## Work required
All lines in the data bearing the string "length" should be identified and copied.

## Provided entries

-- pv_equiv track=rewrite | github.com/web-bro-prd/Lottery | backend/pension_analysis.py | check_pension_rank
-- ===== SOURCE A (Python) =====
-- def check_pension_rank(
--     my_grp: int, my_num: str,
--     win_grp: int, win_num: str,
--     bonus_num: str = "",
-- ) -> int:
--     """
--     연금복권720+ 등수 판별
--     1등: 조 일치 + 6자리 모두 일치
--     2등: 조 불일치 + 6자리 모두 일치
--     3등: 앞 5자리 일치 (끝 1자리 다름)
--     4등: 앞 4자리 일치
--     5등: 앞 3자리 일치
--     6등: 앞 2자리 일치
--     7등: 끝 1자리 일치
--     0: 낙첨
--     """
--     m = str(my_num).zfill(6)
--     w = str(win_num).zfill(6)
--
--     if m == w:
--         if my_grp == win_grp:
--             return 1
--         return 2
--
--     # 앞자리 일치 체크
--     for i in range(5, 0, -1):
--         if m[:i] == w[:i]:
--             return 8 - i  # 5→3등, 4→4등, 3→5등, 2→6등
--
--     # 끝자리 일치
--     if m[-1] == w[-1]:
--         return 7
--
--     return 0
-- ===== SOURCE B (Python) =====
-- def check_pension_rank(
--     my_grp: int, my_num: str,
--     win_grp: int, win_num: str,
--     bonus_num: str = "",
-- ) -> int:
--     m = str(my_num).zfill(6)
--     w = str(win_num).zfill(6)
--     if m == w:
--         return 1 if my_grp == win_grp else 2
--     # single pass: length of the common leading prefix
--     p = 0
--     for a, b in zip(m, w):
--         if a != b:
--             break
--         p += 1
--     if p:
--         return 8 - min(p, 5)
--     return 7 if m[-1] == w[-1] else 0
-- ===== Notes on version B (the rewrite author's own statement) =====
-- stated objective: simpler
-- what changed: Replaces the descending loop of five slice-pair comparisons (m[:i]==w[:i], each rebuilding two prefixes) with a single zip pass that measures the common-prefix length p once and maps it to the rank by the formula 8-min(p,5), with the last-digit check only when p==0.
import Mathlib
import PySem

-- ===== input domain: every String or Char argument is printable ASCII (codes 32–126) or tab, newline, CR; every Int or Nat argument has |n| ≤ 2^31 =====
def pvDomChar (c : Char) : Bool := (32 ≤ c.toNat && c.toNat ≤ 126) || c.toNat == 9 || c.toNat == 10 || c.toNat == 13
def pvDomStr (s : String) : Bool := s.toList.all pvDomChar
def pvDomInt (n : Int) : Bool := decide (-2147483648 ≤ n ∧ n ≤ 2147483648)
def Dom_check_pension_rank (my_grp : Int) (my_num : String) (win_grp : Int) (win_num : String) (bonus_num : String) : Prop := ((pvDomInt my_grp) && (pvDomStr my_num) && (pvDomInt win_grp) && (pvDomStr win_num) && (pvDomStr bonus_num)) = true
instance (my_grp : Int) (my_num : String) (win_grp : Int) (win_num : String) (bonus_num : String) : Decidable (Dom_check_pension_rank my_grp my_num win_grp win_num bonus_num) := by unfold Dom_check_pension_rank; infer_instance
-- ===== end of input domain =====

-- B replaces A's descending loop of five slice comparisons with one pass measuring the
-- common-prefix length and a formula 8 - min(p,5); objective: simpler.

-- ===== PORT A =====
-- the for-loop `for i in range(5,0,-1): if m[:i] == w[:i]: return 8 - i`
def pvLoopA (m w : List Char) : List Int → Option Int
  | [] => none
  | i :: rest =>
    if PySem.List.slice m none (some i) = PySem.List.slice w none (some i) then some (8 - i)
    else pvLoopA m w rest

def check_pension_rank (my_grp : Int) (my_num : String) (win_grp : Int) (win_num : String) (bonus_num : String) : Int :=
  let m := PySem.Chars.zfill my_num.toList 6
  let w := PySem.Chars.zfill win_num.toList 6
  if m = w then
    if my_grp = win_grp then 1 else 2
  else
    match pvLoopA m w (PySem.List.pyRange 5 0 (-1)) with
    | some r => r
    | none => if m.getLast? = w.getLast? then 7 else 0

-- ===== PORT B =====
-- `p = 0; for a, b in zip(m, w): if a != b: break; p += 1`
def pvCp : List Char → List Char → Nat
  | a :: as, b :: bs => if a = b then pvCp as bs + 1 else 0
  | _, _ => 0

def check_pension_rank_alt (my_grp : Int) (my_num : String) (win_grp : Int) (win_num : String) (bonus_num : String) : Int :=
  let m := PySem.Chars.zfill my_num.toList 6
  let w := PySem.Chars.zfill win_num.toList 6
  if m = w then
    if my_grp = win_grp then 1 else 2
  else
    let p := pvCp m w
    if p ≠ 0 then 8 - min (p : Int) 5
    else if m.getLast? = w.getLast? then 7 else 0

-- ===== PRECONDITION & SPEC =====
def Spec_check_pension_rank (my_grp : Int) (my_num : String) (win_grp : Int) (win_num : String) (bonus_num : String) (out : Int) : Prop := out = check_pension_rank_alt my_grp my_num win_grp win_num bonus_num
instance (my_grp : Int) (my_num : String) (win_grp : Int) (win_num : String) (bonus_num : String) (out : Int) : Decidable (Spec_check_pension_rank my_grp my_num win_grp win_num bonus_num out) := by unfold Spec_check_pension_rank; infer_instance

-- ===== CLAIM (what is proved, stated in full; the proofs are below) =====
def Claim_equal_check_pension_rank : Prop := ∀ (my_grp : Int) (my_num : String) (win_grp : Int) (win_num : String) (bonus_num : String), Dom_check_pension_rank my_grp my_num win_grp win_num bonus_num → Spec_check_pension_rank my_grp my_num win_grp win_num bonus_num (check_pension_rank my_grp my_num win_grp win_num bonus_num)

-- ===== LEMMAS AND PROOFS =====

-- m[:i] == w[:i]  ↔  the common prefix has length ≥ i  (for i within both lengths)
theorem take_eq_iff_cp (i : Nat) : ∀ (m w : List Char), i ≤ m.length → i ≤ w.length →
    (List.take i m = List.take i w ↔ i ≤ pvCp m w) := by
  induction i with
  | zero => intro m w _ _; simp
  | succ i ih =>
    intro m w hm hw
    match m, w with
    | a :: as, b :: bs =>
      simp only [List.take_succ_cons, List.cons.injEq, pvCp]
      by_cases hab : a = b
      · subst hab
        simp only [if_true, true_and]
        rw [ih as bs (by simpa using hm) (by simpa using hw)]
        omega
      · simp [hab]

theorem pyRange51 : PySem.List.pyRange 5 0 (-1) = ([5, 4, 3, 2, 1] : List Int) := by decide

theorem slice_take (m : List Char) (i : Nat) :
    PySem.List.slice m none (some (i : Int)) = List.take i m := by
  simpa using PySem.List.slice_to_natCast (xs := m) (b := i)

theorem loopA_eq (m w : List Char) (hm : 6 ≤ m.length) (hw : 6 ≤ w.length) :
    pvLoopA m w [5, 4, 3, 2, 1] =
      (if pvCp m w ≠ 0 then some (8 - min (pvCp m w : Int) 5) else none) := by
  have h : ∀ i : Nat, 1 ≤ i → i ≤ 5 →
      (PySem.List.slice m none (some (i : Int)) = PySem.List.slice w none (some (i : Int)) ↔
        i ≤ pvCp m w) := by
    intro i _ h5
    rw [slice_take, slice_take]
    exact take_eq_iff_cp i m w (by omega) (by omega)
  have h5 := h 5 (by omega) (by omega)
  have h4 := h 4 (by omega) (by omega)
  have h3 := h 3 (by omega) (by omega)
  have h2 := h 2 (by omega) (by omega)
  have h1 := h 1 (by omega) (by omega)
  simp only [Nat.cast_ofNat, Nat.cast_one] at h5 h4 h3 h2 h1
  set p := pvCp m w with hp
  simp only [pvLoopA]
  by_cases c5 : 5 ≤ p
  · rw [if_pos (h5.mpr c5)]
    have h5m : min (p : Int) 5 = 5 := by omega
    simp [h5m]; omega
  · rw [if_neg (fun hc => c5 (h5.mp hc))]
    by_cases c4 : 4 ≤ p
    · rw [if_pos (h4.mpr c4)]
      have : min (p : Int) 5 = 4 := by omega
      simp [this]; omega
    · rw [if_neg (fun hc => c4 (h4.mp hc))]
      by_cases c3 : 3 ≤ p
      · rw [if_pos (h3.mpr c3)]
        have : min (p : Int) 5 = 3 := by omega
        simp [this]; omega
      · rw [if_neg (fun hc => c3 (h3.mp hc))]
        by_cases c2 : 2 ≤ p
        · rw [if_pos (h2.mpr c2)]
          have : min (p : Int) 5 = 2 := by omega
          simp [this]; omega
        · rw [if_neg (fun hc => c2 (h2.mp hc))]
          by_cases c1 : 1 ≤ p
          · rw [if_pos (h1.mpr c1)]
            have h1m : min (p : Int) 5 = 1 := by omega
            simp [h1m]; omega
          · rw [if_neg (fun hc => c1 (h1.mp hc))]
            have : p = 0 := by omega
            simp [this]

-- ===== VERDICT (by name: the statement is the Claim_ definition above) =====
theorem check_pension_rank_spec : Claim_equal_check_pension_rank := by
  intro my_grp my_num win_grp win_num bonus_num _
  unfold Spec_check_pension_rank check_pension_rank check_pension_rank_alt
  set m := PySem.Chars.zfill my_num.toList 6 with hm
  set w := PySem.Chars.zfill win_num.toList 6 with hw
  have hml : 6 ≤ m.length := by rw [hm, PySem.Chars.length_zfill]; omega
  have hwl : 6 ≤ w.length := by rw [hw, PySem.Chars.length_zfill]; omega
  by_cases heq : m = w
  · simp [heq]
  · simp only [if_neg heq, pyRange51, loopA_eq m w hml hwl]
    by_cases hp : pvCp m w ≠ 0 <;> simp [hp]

## Output below
--     # single pass: length of the common leading prefix
-- what changed: Replaces the descending loop of five slice-pair comparisons (m[:i]==w[:i], each rebuilding two prefixes) with a single zip pass that measures the common-prefix length p once and maps it to the rank by the formula 8-min(p,5), with the last-digit check only when p==0.
-- common-prefix length and a formula 8 - min(p,5); objective: simpler.
-- m[:i] == w[:i]  ↔  the common prefix has length ≥ i  (for i within both lengths)
theorem take_eq_iff_cp (i : Nat) : ∀ (m w : List Char), i ≤ m.length → i ≤ w.length →
theorem loopA_eq (m w : List Char) (hm : 6 ≤ m.length) (hw : 6 ≤ w.length) :
  have hml : 6 ≤ m.length := by rw [hm, PySem.Chars.length_zfill]; omega
  have hwl : 6 ≤ w.length := by rw [hw, PySem.Chars.length_zfill]; omega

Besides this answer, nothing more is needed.